Still, I was shaken by our encounter, and I ducked from my unwanted attention into the staff room where I snatched a Styrofoam cup from the stack by the softly thrumming refrigerator and poured the stale, brown liquid into the makeshift mug. There was no cream around, as it had all been used up during the last shift, so I settled myself with the leftover sugar, left in a messy pile within the confines of a tiny wicker basket.
A knock resounded across the small room as I contently poured my sugar, my trembling spell already beginning to dissipate as his formidable presence began to disintegrate from my person. I turned to find one of the higher doctor's standing there, his white coat blanched to a perfect, starchy white color. His countenance was flaccid, extremely tired from the long years of overtime and solitude.
"Chelsea, might I have a word with you?"
"Of course, doctor." I sipped at my coffee, grimacing at the bitter taste. But I figured it would be better than my current stupor, and bit back the urge to spit it out across the recently mopped tile floor.
He coughed nervously, his eyes lowered as he fiddled with the pocket protector stuffed into his breast pocket, the name tag beneath hanging motionlessly, the boldfaced words spelling out the name Jonathon Smithland in boring, black font.
"So, how's your patient?"
"He's doing well," I ignored the evident sneer in his voice, shrugging lightly as I spoke. "I gave him sedatives to let him sleep. He suffered a large amount of blood loss, so I'll have to do a blood transfusion to pump him back up. In short, he'll live, I succeeded, and I don't need you ragging on me about something you know you should have done the minute he got here."
It was around this time that all sense of propriety melted away from his voice, and hysteria followed soon after.
"Are you crazy, Chelsea? He's the Joker…he doesn't deserve to live. He's the one responsible for Gotham's havoc, for all of its problems. Why couldn't you have let him just die there? Are you…are you even human?"
I narrowed my eyes, searching for humanity behind the doctor's guise. "I think the question is sir…are you?"
"Why'd you do it? That's all I wanna know…so I can better understand why one of my best nurses risked her own life to save a madman."

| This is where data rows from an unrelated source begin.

-- pv_equiv track=rewrite | github.com/abhijith0505/GoChat | client/src/gochat/apiHelper.py | getBlocksFromText
-- ===== SOURCE A (Python) =====
-- DEFAULT_BLOCK_SIZE = 128
--
-- BYTE_SIZE = 256
--
-- def getBlocksFromText(message, blockSize=DEFAULT_BLOCK_SIZE):
--      # Converts a string message to a list of block integers. Each integer
--      # represents 128 (or whatever blockSize is set to) string characters.
--
--      messageBytes = message.encode('ascii')  # convert the string to bytes
--      print (message)
--      print (messageBytes)
--
--      blockInts = []
--      for blockStart in range(0, len(messageBytes), blockSize):
--          # Calculate the block integer for this block of text
--          blockInt = 0
--          for i in range(blockStart, min(blockStart + blockSize, len(messageBytes))):
--              print (type(messageBytes[i]))
--              blockInt += (messageBytes[i]) * (BYTE_SIZE ** (i % blockSize))
--          blockInts.append(blockInt)
--      return blockInts
-- ===== SOURCE B (Python) =====
-- DEFAULT_BLOCK_SIZE = 128
--
-- BYTE_SIZE = 256
--
--
-- def getBlocksFromText(message, blockSize=DEFAULT_BLOCK_SIZE):
--     # Same conversion, but split into a flat logging pass and a separate
--     # block-computation pass that builds each block integer directly from
--     # its byte slice (little-endian), with no per-byte power computation.
--     messageBytes = message.encode('ascii')
--     print(message)
--     print(messageBytes)
--
--     for i in range(len(messageBytes)):
--         print(type(messageBytes[i]))
--
--     blockInts = []
--     for blockStart in range(0, len(messageBytes), blockSize):
--         block = messageBytes[blockStart:blockStart + blockSize]
--         blockInts.append(int.from_bytes(block, 'little'))
--     return blockInts
-- ===== Notes on version B (the rewrite author's own statement) =====
-- stated objective: faster
-- what changed: Replaced the nested index loop with per-byte powers of 256 by a single pass over block slices, computing each block integer directly with int.from_bytes(block, 'little'); the per-byte type prints become one flat logging loop in the same order.
import Mathlib
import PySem

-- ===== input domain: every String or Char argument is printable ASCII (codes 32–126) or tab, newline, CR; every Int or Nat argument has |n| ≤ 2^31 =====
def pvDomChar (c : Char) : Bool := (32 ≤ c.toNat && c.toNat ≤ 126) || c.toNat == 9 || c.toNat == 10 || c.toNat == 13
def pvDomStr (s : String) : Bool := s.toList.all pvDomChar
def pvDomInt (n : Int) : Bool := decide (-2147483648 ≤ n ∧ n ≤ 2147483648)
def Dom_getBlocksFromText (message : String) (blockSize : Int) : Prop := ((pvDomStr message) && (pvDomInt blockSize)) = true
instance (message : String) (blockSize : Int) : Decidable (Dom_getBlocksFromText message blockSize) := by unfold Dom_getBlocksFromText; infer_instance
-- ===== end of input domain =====

-- B replaces A's nested index loop with per-byte powers of 256 by one pass over block
-- slices, computing each block integer little-endian (objective: simpler).
-- Equivalence is about the RETURN value only: the debug prints (dropped in the ports)
-- are emitted in a different pass in B, and B prints type lines even when blockSize < 0.

-- ===== PORT A =====
-- The exponent i % blockSize is ported as (PySem.Int.mod i blockSize).toNat; inside the
-- inner loop blockSize > 0 (the outer range is empty otherwise), so the mod is ≥ 0 and
-- toNat is exact.
def getBlocksFromText (message : String) (blockSize : Int) : List Int :=
  let messageBytes : List Int := message.toList.map (fun c => (c.toNat : Int))
  (PySem.List.pyRange 0 (messageBytes.length : Int) blockSize).foldl
    (fun blockInts blockStart =>
      let blockInt : Int :=
        (PySem.List.pyRange blockStart (min (blockStart + blockSize) (messageBytes.length : Int)) 1).foldl
          (fun blockInt i =>
            blockInt + (PySem.List.pyGetD messageBytes i 0) * (256 : Int) ^ (PySem.Int.mod i blockSize).toNat)
          0
      blockInts ++ [blockInt])
    []

-- ===== PORT B =====
-- int.from_bytes(block, 'little') ported as the little-endian fold over the byte list.
def fromBytesLE (block : List Int) : Int := block.foldr (fun b acc => b + 256 * acc) 0

def getBlocksFromText_alt (message : String) (blockSize : Int) : List Int :=
  let messageBytes : List Int := message.toList.map (fun c => (c.toNat : Int))
  (PySem.List.pyRange 0 (messageBytes.length : Int) blockSize).foldl
    (fun blockInts blockStart =>
      blockInts ++ [fromBytesLE (PySem.List.slice messageBytes (some blockStart) (some (blockStart + blockSize)))])
    []

-- ===== PRECONDITION & SPEC =====
-- Pre_ excludes exactly blockSize = 0, where A's range(0, n, 0) raises ValueError (B raises too).
def Pre_getBlocksFromText (message : String) (blockSize : Int) : Prop := blockSize ≠ 0
instance (message : String) (blockSize : Int) : Decidable (Pre_getBlocksFromText message blockSize) := by unfold Pre_getBlocksFromText; infer_instance
def pvWitness_getBlocksFromText : String × Int := ("Hi", 2)
def Spec_getBlocksFromText (message : String) (blockSize : Int) (out : List Int) : Prop := out = getBlocksFromText_alt message blockSize
instance (message : String) (blockSize : Int) (out : List Int) : Decidable (Spec_getBlocksFromText message blockSize out) := by unfold Spec_getBlocksFromText; infer_instance

-- ===== CLAIM (what is proved, stated in full; the proofs are below) =====
def Claim_equal_getBlocksFromText : Prop := ∀ (message : String) (blockSize : Int), Dom_getBlocksFromText message blockSize → Pre_getBlocksFromText message blockSize → Spec_getBlocksFromText message blockSize (getBlocksFromText message blockSize)

-- ===== LEMMAS AND PROOFS =====

-- the little-endian fold as a positional foldl with powers of 256
theorem fromBytesLE_foldl (l : List Int) (e : Nat) (acc : Int) :
    (List.range l.length).foldl (fun a j => a + l.getD j 0 * (256 : Int) ^ (e + j)) acc
      = acc + fromBytesLE l * (256 : Int) ^ e := by
  induction l generalizing e acc with
  | nil => simp [fromBytesLE]
  | cons x t ih =>
    rw [show (x :: t).length = t.length + 1 from rfl, List.range_succ_eq_map, List.foldl_cons,
        List.foldl_map]
    have h : ∀ (a : Int), ∀ j ∈ List.range t.length,
        (fun (a : Int) (j : Nat) => a + (x :: t).getD j 0 * (256 : Int) ^ (e + j)) a (Nat.succ j)
          = (fun (a : Int) (j : Nat) => a + t.getD j 0 * (256 : Int) ^ ((e + 1) + j)) a j := by
      intro a j _
      show a + (x :: t).getD (j + 1) 0 * (256 : Int) ^ (e + (j + 1))
          = a + t.getD j 0 * (256 : Int) ^ ((e + 1) + j)
      rw [List.getD_cons_succ, show e + (j + 1) = (e + 1) + j from by omega]
    rw [PySem.List.foldl_congr_mem _ _ _ _ h, ih (e + 1)]
    simp [fromBytesLE]
    ring

-- the inner loop of A over one block equals fromBytesLE of the block slice
theorem inner_eq_fromBytesLE (bytes : List Int) (k s : Int) (hk : 0 < k)
    (hs : 0 ≤ s) (hdvd : k ∣ s) :
    (PySem.List.pyRange s (min (s + k) (bytes.length : Int)) 1).foldl
        (fun blockInt i =>
          blockInt + (PySem.List.pyGetD bytes i 0) * (256 : Int) ^ (PySem.Int.mod i k).toNat) 0
      = fromBytesLE (PySem.List.slice bytes (some s) (some (s + k))) := by
  set m : Int := min (s + k) (bytes.length : Int) with hm
  have hblock : PySem.List.slice bytes (some s) (some (s + k))
      = (bytes.drop s.toNat).take ((s + k).toNat - s.toNat) :=
    PySem.List.slice_toNat bytes hs (by omega)
  set block : List Int := (bytes.drop s.toNat).take ((s + k).toNat - s.toNat) with hb
  have hlen : block.length = (m - s).toNat := by
    simp [hb, List.length_take, List.length_drop, hm]
    omega
  rw [PySem.List.pyRange_one]
  rw [List.foldl_map]
  have hmem : ∀ (a : Int), ∀ j ∈ List.range (m - s).toNat,
      (fun (blockInt : Int) (i : Int) =>
          blockInt + (PySem.List.pyGetD bytes i 0) * (256 : Int) ^ (PySem.Int.mod i k).toNat)
        a (s + (j : Int))
      = (fun (a : Int) (j : Nat) => a + block.getD j 0 * (256 : Int) ^ (0 + j)) a j := by
    intro a j hj
    have hj' : (j : Int) < m - s := by
      have := List.mem_range.mp hj; omega
    have hjk : (j : Int) < k := by omega
    have hidx : s + (j : Int) = ((s.toNat + j : Nat) : Int) := by omega
    have hget : PySem.List.pyGetD bytes (s + (j : Int)) 0 = block.getD j 0 := by
      rw [hidx, PySem.List.pyGetD_natCast]
      have hlt : s.toNat + j < bytes.length := by
        have : (s : Int) + (j : Int) < (bytes.length : Int) := by omega
        omega
      rw [hb]
      rw [List.getD_eq_getElem?_getD, List.getD_eq_getElem?_getD]
      rw [List.getElem?_take_of_lt (by omega), List.getElem?_drop]
    have hmod : PySem.Int.mod (s + (j : Int)) k = (j : Int) := by
      obtain ⟨q, hq⟩ := hdvd
      unfold PySem.Int.mod
      rw [hq, add_comm (k * q) (j : Int), Int.add_mul_fmod_self_left]
      exact Int.fmod_eq_of_lt (by omega) hjk
    simp only [hget, hmod]
    norm_num
  rw [PySem.List.foldl_congr_mem _ _ _ _ hmem]
  rw [← hlen, fromBytesLE_foldl block 0 0]
  simp [hblock]

-- ===== VERDICT (by name: the statement is the Claim_ definition above) =====
theorem getBlocksFromText_spec : Claim_equal_getBlocksFromText := by
  intro message blockSize _ hpre
  unfold Spec_getBlocksFromText getBlocksFromText getBlocksFromText_alt
  set bytes : List Int := message.toList.map (fun c => (c.toNat : Int)) with hbytes
  rcases lt_or_gt_of_ne hpre with hneg | hpos
  · -- negative step: the outer range is empty on both sides
    have : PySem.List.pyRange 0 (bytes.length : Int) blockSize = [] := by
      unfold PySem.List.pyRange
      have h1 : ¬ blockSize = 0 := hpre
      have h2 : ¬ 0 < blockSize := by omega
      have h3 : ¬ ((bytes.length : Int) < 0) := by omega
      simp [h1, h2, h3]
    simp [this]
  · -- positive step: per-block equality via inner_eq_fromBytesLE
    apply PySem.List.foldl_congr_mem
    intro acc s hsmem
    obtain ⟨hs0, _, hdvd⟩ := (PySem.List.mem_pyRange_iff_of_pos hpos s).mp hsmem
    simp only []
    rw [inner_eq_fromBytesLE bytes blockSize s hpos hs0 (by simpa using hdvd)]
-- pv_equiv track=rewrite | github.com/humancipher/Programming_Contest | Programming_Contest/AtCoder/ABC/ABC_100-199/ABC_180-189/ABC_182/ABC_182_E.py | solve
-- ===== SOURCE A (Python) =====
-- def solve(B,L,H,W): #B[i][j]:マス(i,j)がブロックでないかどうか
--     L2 = [[L[i][j] for j in range(W)] for i in range(H)]
--     for i in range(H):
--         for j in range(1,W):
--             L[i][j] = (L[i][j-1] | L[i][j]) & B[i][j]
--         for j in reversed(range(W-1)):
--             L[i][j] = (L[i][j+1] | L[i][j]) & B[i][j]
--
--     for j in range(W):
--         for i in range(1,H):
--             L2[i][j] = (L2[i-1][j] | L2[i][j]) & B[i][j]
--         for i in reversed(range(H-1)):
--             L2[i][j] = (L2[i+1][j] | L2[i][j]) & B[i][j]
--
--     ans = 0
--     for i in range(H):
--         for j in range(W):
--             if L[i][j] or L2[i][j]:
--                 ans += 1
--
--     return ans
-- ===== SOURCE B (Python) =====
-- def _line_lit(b, l):
--     # segment the line into maximal runs of free cells; a run is lit iff it holds a source
--     n = len(b)
--     res = []
--     i = 0
--     while i < n:
--         if b[i] == 0:
--             res.append(False)
--             i += 1
--         else:
--             k = i
--             lit = False
--             while k < n and b[k] != 0:
--                 if l[k] != 0:
--                     lit = True
--                 k += 1
--             res.extend([lit] * (k - i))
--             i = k
--     return res
--
-- def solve(B, L, H, W):
--     h = max(0, H)
--     w = max(0, W)
--     rb = [row[:w] for row in B[:h]]
--     rl = [row[:w] for row in L[:h]]
--     horiz = [_line_lit(b, l) for b, l in zip(rb, rl)]
--     vert_t = [_line_lit(list(b), list(l)) for b, l in zip(zip(*rb), zip(*rl))]
--     return sum(1 for i in range(h) for j in range(w)
--                if horiz[i][j] or vert_t[j][i])
-- ===== Notes on version B (the rewrite author's own statement) =====
-- stated objective: simpler
-- what changed: Replaces A's in-place forward+backward bitwise relaxation sweeps over every row and column by a single run-segmentation pass per line (split each line into maximal runs of free cells, a run is lit iff it contains a source), then counts cells lit horizontally or vertically.
-- outside the precondition, e.g. on solve([[1, 2]], [[1, 0]], 1, 2): A returns 1, B returns 2; on solve([[0, 1]], [[1, 0]], 1, 2): A returns 2, B returns 0
import Mathlib
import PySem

"Because, sir, I believe that everyone deserves the chance to live if they're given it. I don't think it would've been right just to leave him there. After all, he's human, and deserves," I enunciated the word sarcastically. "To live, just like the rest of us. Now, he's not the reason for all of our problems, Gregory. He's just been responsible for the recent ones. Some of Gotham's problems are self made, doctor. Perhaps you should remember that he's just a man, and that he needs the same compassion that you are shown just for being a human being."
I walked out of the staff room in an angry rush, brushing past the tall, haggard man without another look his way. More scornful looks came my way, and I tried to discount them as I sipped absently at my cold, repulsive coffee.
It was going to be a long shift.
Author's Note:
This was an idea I had after trying to find something interesting for you all to read. I hope you enjoy it as much as I enjoy planning and writing it!
Disclaimer:The Joker belongs to DC Comics. Chelsea Grant belongs to me.
(7/4/09 - Hello! This is the revamped version of SAHS. I'm currently rewriting the dialogue for the Joker after finding that I have a much better grasp on his character than I did when I wrote this. If you're a new reader, then I hope you'll enjoy the story. If you're a returning reader then - I hope you'll notice the changes! I completely altered the dialogue for Chapter One and I will be doing the same for the next installment. Enjoy!)